Sometimes trainers ran more than two horses, topped by the five 3-year-olds Asmussen started in the Southwest Stakes at Oaklawn. In these cases, I placed the shortest price in one group and the largest in another, bypassing those in between.

The results? The shortest-priced uncoupled horses registered 14 victories, winning at a rate of more than 21 percent. Yet, owing to greater payouts, the highest-priced uncoupled stablemates came closer to profitability. Seven times these types connected, a win clip just shy of 11 percent, and a wager on each longer-priced entrant would have yielded an average $2 return of $1.96.

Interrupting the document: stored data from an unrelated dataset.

theorem pv_mEntry_eq (m : String) :
    "    \"" ++ m ++ "\", [" ++ m ++ "]," = "    " ++ pvMEntry m ++ "," := by
  rw [← String.toList_inj]
  simp [pvMEntry, show "    \"".toList = "    ".toList ++ "\"".toList from by decide,
        show "],".toList = "]".toList ++ ",".toList from by decide]

theorem pv_join_cons_ne (sep p : List Char) (L : List (List Char)) (h : L ≠ []) :
    PySem.Chars.join sep (p :: L) = p ++ sep ++ PySem.Chars.join sep L := by
  cases L with
  | nil => simp at h
  | cons q t => exact PySem.Chars.join_cons_cons sep p q t

theorem pv_join_strip (z r : List Char) (zs : List (List Char)) :
    PySem.Chars.join ['\n'] (zs.map (· ++ [',']) ++ [z] ++ [r])
      = PySem.Chars.join ['\n'] ([PySem.Chars.join [',', '\n'] (zs ++ [z])] ++ [r]) := by
  induction zs with
  | nil => simp [PySem.Chars.join_cons_cons, PySem.Chars.join_singleton]
  | cons a zs ih =>
    rw [List.map_cons, List.cons_append, List.cons_append,
        pv_join_cons_ne _ _ _ (by simp), ih,
        List.cons_append, pv_join_cons_ne _ _ _ (by simp),
        List.singleton_append, PySem.Chars.join_cons_cons]
    rw [show (a :: zs ++ [z]) = a :: (zs ++ [z]) from rfl,
        pv_join_cons_ne [',', '\n'] a (zs ++ [z]) (by simp)]
    simp

theorem pv_char (zs : List (List Char)) (z r e1 e2 : List Char) :
    PySem.Chars.join ['\n'] (e1 :: e2 :: (zs.map (· ++ [',']) ++ [z] ++ [r]))
      = PySem.Chars.join ['\n'] (e1 :: e2 :: ([PySem.Chars.join [',', '\n'] (zs ++ [z])] ++ [r])) := by
  rw [pv_join_cons_ne _ e1 _ (by simp), pv_join_cons_ne _ e1 _ (by simp),
      pv_join_cons_ne _ e2 _ (by simp), pv_join_cons_ne _ e2 _ (by simp), pv_join_strip]

theorem pv_endswith_comma (s : String) : PySem.Str.endswith (s ++ ",") "," = true := by
  simp [PySem.Str.endswith_eq, PySem.Chars.endswith_iff]

theorem pv_slice_comma (s : String) : PySem.Str.slice (s ++ ",") none (some (-1)) = s := by
  rw [← String.toList_inj]; simp [PySem.List.slice_to_neg_one]

theorem pv_tail (E : List String) :
    (PySem.Str.join "\n"
      ((if PySem.Str.endswith ((PySem.List.pyGet?
              (["EVALUATE", "SUMMARIZECOLUMNS("] ++ E.map (fun e => "    " ++ e ++ ",")) (-1)).getD "") ","
        then (["EVALUATE", "SUMMARIZECOLUMNS("] ++ E.map (fun e => "    " ++ e ++ ",")).dropLast
              ++ [PySem.Str.slice ((PySem.List.pyGet?
                    (["EVALUATE", "SUMMARIZECOLUMNS("] ++ E.map (fun e => "    " ++ e ++ ",")) (-1)).getD "")
                    none (some (-1))]
        else ["EVALUATE", "SUMMARIZECOLUMNS("] ++ E.map (fun e => "    " ++ e ++ ",")) ++ [")"]))
    = PySem.Str.join "\n"
      ((if E.isEmpty then ["EVALUATE", "SUMMARIZECOLUMNS("]
        else ["EVALUATE", "SUMMARIZECOLUMNS("] ++ [PySem.Str.join ",\n" (E.map (fun e => "    " ++ e))]) ++ [")"]) := by
  rcases E.eq_nil_or_concat with rfl | ⟨zs, z, rfl⟩
  · decide
  · simp only [List.concat_eq_append]
    have hmap : (zs ++ [z]).map (fun e => "    " ++ e ++ ",")
        = zs.map (fun e => "    " ++ e ++ ",") ++ [("    " ++ z) ++ ","] := by
      simp [String.append_assoc]
    rw [hmap, ← List.append_assoc, PySem.List.pyGet?_neg_one_append_singleton,
        Option.getD_some, pv_endswith_comma, if_pos rfl, pv_slice_comma, List.dropLast_concat]
    rw [show (zs ++ [z]).isEmpty = false from by simp, if_neg (by simp)]
    rw [← String.toList_inj, PySem.Str.toList_join, PySem.Str.toList_join,
        show ("\n".toList) = ['\n'] from by decide]
    have h1 : ((["EVALUATE", "SUMMARIZECOLUMNS("] ++ zs.map (fun e => "    " ++ e ++ ",")
          ++ ["    " ++ z]) ++ [")"]).map String.toList
        = "EVALUATE".toList :: "SUMMARIZECOLUMNS(".toList ::
            (((zs.map (fun e => "    " ++ e)).map String.toList).map (· ++ [','])
              ++ [("    " ++ z).toList] ++ [")".toList]) := by
      simp [List.map_map, Function.comp_def, show ",".toList = [','] from by decide]
    have h2 : ((["EVALUATE", "SUMMARIZECOLUMNS("]
          ++ [PySem.Str.join ",\n" ((zs ++ [z]).map (fun e => "    " ++ e))]) ++ [")"]).map String.toList
        = "EVALUATE".toList :: "SUMMARIZECOLUMNS(".toList ::
            ([PySem.Chars.join [',', '\n']
                ((zs.map (fun e => "    " ++ e)).map String.toList ++ [("    " ++ z).toList])] ++ [")".toList]) := by
      simp [PySem.Str.toList_join, List.map_map, Function.comp_def,
            show ",\n".toList = [',', '\n'] from by decide]
    rw [h1, h2]
    exact pv_char _ _ _ _ _
-- pv_equiv track=rewrite | github.com/Byongho96/algorithm_practice | Baekjoon/10713_기차_여행.py | solution
-- ===== SOURCE A (Python) =====
-- from typing import Tuple
--
-- def solution(N:int, M:int, cities:Tuple[int], costs) -> int:
--     counts = [0] * (N + 1)
--
--     # 누적합으로 처리하기 위한 마킹
--     for station in range(1, M):
--         cur = cities[station] - 1
--         prev = cities[station - 1] - 1
--         factor = 1 if prev < cur else -1
--
--         counts[prev] += factor
--         counts[cur] -= factor
--
--     # 누적합으로 처리
--     answer = 0
--     cumulative = 0
--     for i in range(N - 1):
--         cumulative += counts[i]
--         answer += min(cumulative * costs[i][0], costs[i][2] + costs[i][1] * cumulative)
--
--     return answer
-- ===== SOURCE B (Python) =====
-- def solution(N, M, cities, costs):
--     # For each rail segment i (between city i+1 and city i+2), count directly how
--     # many consecutive journey legs pass over it, then pick per segment the cheaper
--     # of per-ride price and day-pass price.
--     total = 0
--     for i in range(N - 1):
--         uses = 0
--         for s in range(1, M):
--             a, b = cities[s - 1], cities[s]
--             if min(a, b) <= i + 1 <= max(a, b) - 1:
--                 uses += 1
--         total += min(uses * costs[i][0], costs[i][2] + costs[i][1] * uses)
--     return total
-- ===== Notes on version B (the rewrite author's own statement) =====
-- stated objective: simpler
-- what changed: B drops A's difference-array marking and prefix-sum accumulation entirely and instead counts, for each rail segment, directly how many consecutive journey legs cross it (segment i is crossed by leg (a,b) iff min(a,b) <= i+1 < max(a,b)), then sums the per-segment minimum cost.
-- outside the precondition, e.g. on solution(3, 2, (0, 2), [[1, 1, 1], [1, 1, 1]]): A returns -1, B returns 1
import Mathlib
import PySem
-- pv_equiv track=rewrite | github.com/matthewmisiaszek/aoc_solves | AoC_2023/AoC_2023_18.py | intersection_length
-- ===== SOURCE A (Python) =====
-- from itertools import product
--
-- def intersection_length(cranges, nranges):
--     il = 0
--     for (ca, cb), (na, nb) in product(cranges, nranges):
--         ia = max(ca, na)
--         ib = min(cb, nb)
--         if ib >= ia:
--             il += (ib - ia + 1)
--     return il
-- ===== SOURCE B (Python) =====
-- def intersection_length(cranges, nranges):
--     events = []
--     for a, b in cranges:
--         if a <= b:
--             events.append((a, 1, 0))
--             events.append((b + 1, -1, 0))
--     for a, b in nranges:
--         if a <= b:
--             events.append((a, 0, 1))
--             events.append((b + 1, 0, -1))
--     events.sort(key=lambda e: e[0])
--     total = 0
--     cc = nc = 0
--     prev = None
--     for x, dc, dn in events:
--         if prev is not None and prev < x:
--             total += cc * nc * (x - prev)
--         cc += dc
--         nc += dn
--         prev = x
--     return total
-- ===== Notes on version B (the rewrite author's own statement) =====
-- stated objective: faster
-- what changed: Replaced the quadratic all-pairs overlap sum by a coordinate sweep: emit +1/-1 boundary events for each valid range, sort them, and accumulate per-segment coverage-count products times segment length.
import Mathlib
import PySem

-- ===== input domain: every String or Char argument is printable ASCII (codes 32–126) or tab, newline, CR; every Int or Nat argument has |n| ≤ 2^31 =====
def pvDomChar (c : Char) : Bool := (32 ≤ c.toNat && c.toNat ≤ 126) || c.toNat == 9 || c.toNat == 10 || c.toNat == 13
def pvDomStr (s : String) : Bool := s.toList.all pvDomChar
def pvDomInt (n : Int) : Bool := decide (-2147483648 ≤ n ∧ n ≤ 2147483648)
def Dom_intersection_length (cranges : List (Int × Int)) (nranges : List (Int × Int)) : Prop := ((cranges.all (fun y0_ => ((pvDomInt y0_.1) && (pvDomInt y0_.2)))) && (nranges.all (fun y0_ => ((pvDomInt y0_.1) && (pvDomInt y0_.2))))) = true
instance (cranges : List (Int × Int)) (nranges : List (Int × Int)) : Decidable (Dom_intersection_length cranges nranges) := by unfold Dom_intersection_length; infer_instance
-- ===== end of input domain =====

-- B replaces A's all-pairs overlap sum by an endpoint sweep (sort boundary events, accumulate
-- coverage-count products times segment length); objective: faster (asymptotic).

-- ===== PORT A =====
def intersection_length (cranges : List (Int × Int)) (nranges : List (Int × Int)) : Int :=
  cranges.foldl (fun il c =>
    nranges.foldl (fun il n =>
      let ia := max c.1 n.1
      let ib := min c.2 n.2
      if ib ≥ ia then il + (ib - ia + 1) else il) il) 0

-- ===== PORT B =====
-- one step of B's sweep loop: close the segment [prev, x), then apply the event's deltas
def pvSweepStep (st : Int × Int × Int × Option Int) (e : Int × Int × Int) : Int × Int × Int × Option Int :=
  let total := match st.2.2.2 with
    | some p => if p < e.1 then st.1 + st.2.1 * st.2.2.1 * (e.1 - p) else st.1
    | none => st.1
  (total, st.2.1 + e.2.1, st.2.2.1 + e.2.2, some e.1)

The noteworthy winners included the Bob Baffert-trained Roadster, who at 3-1 odds beat stablemate and favorite Game Winner in the Santa Anita Derby; Olympico’s 18-1 surprise in the Fort Marcy at Belmont, where Brown ran three horses in that race; and Cambier Parc, at 5-1, running down stablemate Newspaperofrecord for Brown in the Wonder Again at Belmont.

That is not to suggest that these upsets were the norm. Again, the shorter-priced horses won twice as often, and there were occasions when barnmates finished just as the public anticipated. That happened in the Grade 1 Manhattan, where Brown’s four starters – Bricks and Mortar, Robert Bruce, Raging Bull, and Olympico – ran first, second, third, and seventh, in odds order.

Rather, the point is that these higher-priced runners outperformed expectations, almost to the point where betting them blindly came close to leaving one in the black.

There are numerous theories about these results. I’ll give you mine, and it’s not about a trainer wanting to cash a bet. It’s about faith.

When a trainer runs a horse against a prominent barnmate, he is often telling horseplayers that he holds the less-fancied horse in high regard. After all, he knows his other horse better than anyone, having seen it day in and day out. That, to me, seems an endorsement worth heeding.

Beyond that, I would say the returns are a function of these horses being overshadowed, with the public tending to dial in on the shorter-priced horses while overlooking the others. And when tied together with the barn’s faith in the longer shot, it seems to add up to a reasonable long-term outcome.

Still, it is just an angle, and to generate some consistently healthy returns, one needs to incorporate sound handicapping to narrow down the field, eliminating those who clearly lack a winning profile. Perhaps a horse can be eliminated when he seems to be in a race because of a lack of alternatives, or because of the owner’s history of wanting to participate in high-profile races, irrespective of the outcome.

If one can thin the herd in this manner without tossing the high-priced, pocket-fattening winners, then this angle might just lead to consistent profits.